Since the beginning (qubes 4.0), I would have occasional system crashes that I thought was a graphics card hardware problem.
Eventually It’s changed from a full lockup to a “abrupt logout” (while working on the computer (I.E. not screensaver/lockscreen)).
I started suspecting dom0 memory, so I increased dom0 memory multiple times, each time it took longer before it crashed or did a “abrupt logout”. dom0 is now up to 16 Gigs with the following grub line:
GRUB_CMDLINE_XEN_DEFAULT="console=none dom0_mem=min:16024M dom0_mem=max:16096M ucode=scan smt=off gnttab_max_frames=4048 gnttab_max_maptrack_frames=8096"
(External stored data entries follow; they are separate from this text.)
-- pv_equiv track=rewrite | github.com/AleYepes/pystocks | analysis.py | merge_drop_map
-- ===== SOURCE A (Python) =====
-- def merge_drop_map(drop_map):
--     cols_to_drop = set(col for drops in drop_map.values() for col in drops)
--     final_drop_map = {}
--     for keeper, direct_drops in drop_map.items():
--         if keeper not in cols_to_drop:
--             cols_to_check = list(direct_drops)
--             all_related_drops = set(direct_drops)
--             while cols_to_check:
--                 col = cols_to_check.pop(0)
--                 if col in drop_map:
--                     new_drops = [d for d in drop_map[col] if d not in all_related_drops]
--                     cols_to_check.extend(new_drops)
--                     all_related_drops.update(new_drops)
--
--             final_drop_map[keeper] = sorted(list(all_related_drops))
--
--     return final_drop_map
-- ===== SOURCE B (Python) =====
-- def merge_drop_map(drop_map):
--     dropped = {c for ds in drop_map.values() for c in ds}
--
--     def collect(col, seen):
--         for d in drop_map.get(col, []):
--             if d not in seen:
--                 seen.add(d)
--                 collect(d, seen)
--
--     def closure(direct):
--         seen = set()
--         for d in direct:
--             if d not in seen:
--                 seen.add(d)
--                 collect(d, seen)
--         return seen
--
--     return {keeper: sorted(closure(direct))
--             for keeper, direct in drop_map.items()
--             if keeper not in dropped}
-- ===== Notes on version B (the rewrite author's own statement) =====
-- stated objective: alternative
-- what changed: Replaces A's iterative FIFO worklist (pop(0), batch list-comprehension filter, extend, set.update, dict built by insertion in a loop) with a recursive depth-first collect(col, seen) helper that tests and adds one successor at a time, a closure seeded from an empty set, and a dict comprehension with a filter instead of the guarded insertion loop.
import Mathlib
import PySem

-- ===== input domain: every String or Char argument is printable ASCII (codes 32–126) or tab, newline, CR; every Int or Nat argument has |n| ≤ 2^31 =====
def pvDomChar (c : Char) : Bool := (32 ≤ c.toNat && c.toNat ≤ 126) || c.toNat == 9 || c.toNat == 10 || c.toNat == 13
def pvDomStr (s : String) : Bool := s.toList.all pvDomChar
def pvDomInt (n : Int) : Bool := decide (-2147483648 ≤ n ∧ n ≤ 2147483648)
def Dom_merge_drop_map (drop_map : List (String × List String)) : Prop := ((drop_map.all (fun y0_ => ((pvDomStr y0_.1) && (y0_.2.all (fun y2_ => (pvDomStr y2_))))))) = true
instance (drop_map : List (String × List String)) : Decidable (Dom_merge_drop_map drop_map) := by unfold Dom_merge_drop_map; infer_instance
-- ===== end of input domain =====

-- B replaces A's iterative FIFO worklist and guarded dict-insertion loop by a recursive
-- depth-first collect(col, seen) helper (one successor tested/added at a time, seeded from an
-- empty set) and a dict comprehension (filter + map over the items); same returned dict.
-- The recursive loop ports carry a fuel counter as a pure totality guard (never exhausted
-- when called from the entry points).

-- ===== PORT A =====
-- the while-loop of A: FIFO queue popped at the front, batch filter / extend / update per column
def bfsA (dm : PySem.Dict String (List String)) : Nat → List String → PySem.Set String →
    PySem.Set String
  | _, [], s => s
  | 0, _ :: _, s => s  -- fuel guard, never reached from merge_drop_map
  | fuel + 1, col :: rest, s =>
    if dm.contains col then
      let new_drops := (dm.getD col []).filter (fun d => !(PySem.Set.contains s d))
      bfsA dm fuel (rest ++ new_drops) (PySem.Set.update s new_drops)
    else
      bfsA dm fuel rest s

def merge_drop_map (drop_map : List (String × List String)) : List (String × List String) :=
  let dm := PySem.Dict.ofList drop_map
  let cols_to_drop := PySem.Set.ofList dm.values.flatten
  (dm.items.foldl
    (fun fd p =>
      if PySem.Set.contains cols_to_drop p.1 then fd
      else fd.insert p.1
        (PySem.List.sorted
          (bfsA dm
            (p.2.length + (dm.values.flatten.length + 1) * (dm.values.flatten.length + 1))
            p.2 (PySem.Set.ofList p.2))
          (fun x => x)))
    PySem.Dict.empty).items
This last time i got a abrupt logout, I found things in dmesg. Here are highlights:
[Tue Oct 17 13:37:04 2023] Tasks state (memory values in pages):
[Tue Oct 17 13:37:04 2023] [ pid ] uid tgid total_vm rss pgtables_bytes swapents oom_score_adj name
...
[Tue Oct 17 13:37:04 2023] [ 9706] 0 9706 1730338 31992 4812800 0 0 Xorg
...
[Tue Oct 17 13:37:04 2023] [ 11459] 1000 11459 2133108 9083 458752 0 0 pulseaudio
...
there were 31 pacat-simple-vc’s running. 2 examples:
[Tue Oct 17 13:37:04 2023] [ 11767] 1000 11767 85475 942 81920 0 0 pacat-simple-vc
[Tue Oct 17 13:37:04 2023] [ 11852] 1000 11852 85475 745 81920 0 0 pacat-simple-vc
Finally getting to:
[Tue Oct 17 13:37:04 2023] oom-kill:constraint=CONSTRAINT_NONE,nodemask=(null),cpuset=/,mems_allowed=0,global_oom,task_memcg=/system.slice/lightdm.service,task=Xorg,pid=9706,uid=0
[Tue Oct 17 13:37:04 2023] Out of memory: Killed process 9706 (Xorg) total-vm:6921352kB, anon-rss:101324kB, file-rss:248kB, shmem-rss:26312kB, UID:0 pgtables:4700kB oom_score_adj:0
[Tue Oct 17 13:37:56 2023] {1}[Hardware Error]: Hardware error from APEI Generic Hardware Error Source: 0
[Tue Oct 17 13:37:56 2023] {1}[Hardware Error]: It has been corrected by h/w and requires no further action
Killing Xorg would obviously cause a abrupt log out . (note: The hardware error started 52 seconds later, so was probably somehow caused by killing Xorg suddenly.)
I’m now trying to figure out how much memory Xorg was taking up when it was killed. Unfortunately, when I try searching for what those columns mean, and then try to use that information, the results never make sense.
I’m assuming that most all the memory 16 gigs allocated to dom0 is being consumed when the oom-killer kicks in
One thing I heard was “multiply the numbers by 4096”, which means for Xorg the total_vm was 6.7 gigs, and the rss was 249 megs. 6.7 gigs sounds reasonable until you add up the total_vm of all the processes, which gives 59.5 Gigabytes, instead of 16.
So then I think maybe total_vm isnt the real number (the vm probably stands for “virtual memory”), maybe rss is the real number of how much memory is being taken up, but it’s only 249 megs and the total rss for all processes is only 0.9 Gigs, far short of the 16 Gigs.
Can anyone tell me how to determine what process is consuming so much memory that the oom-killer is kicking in?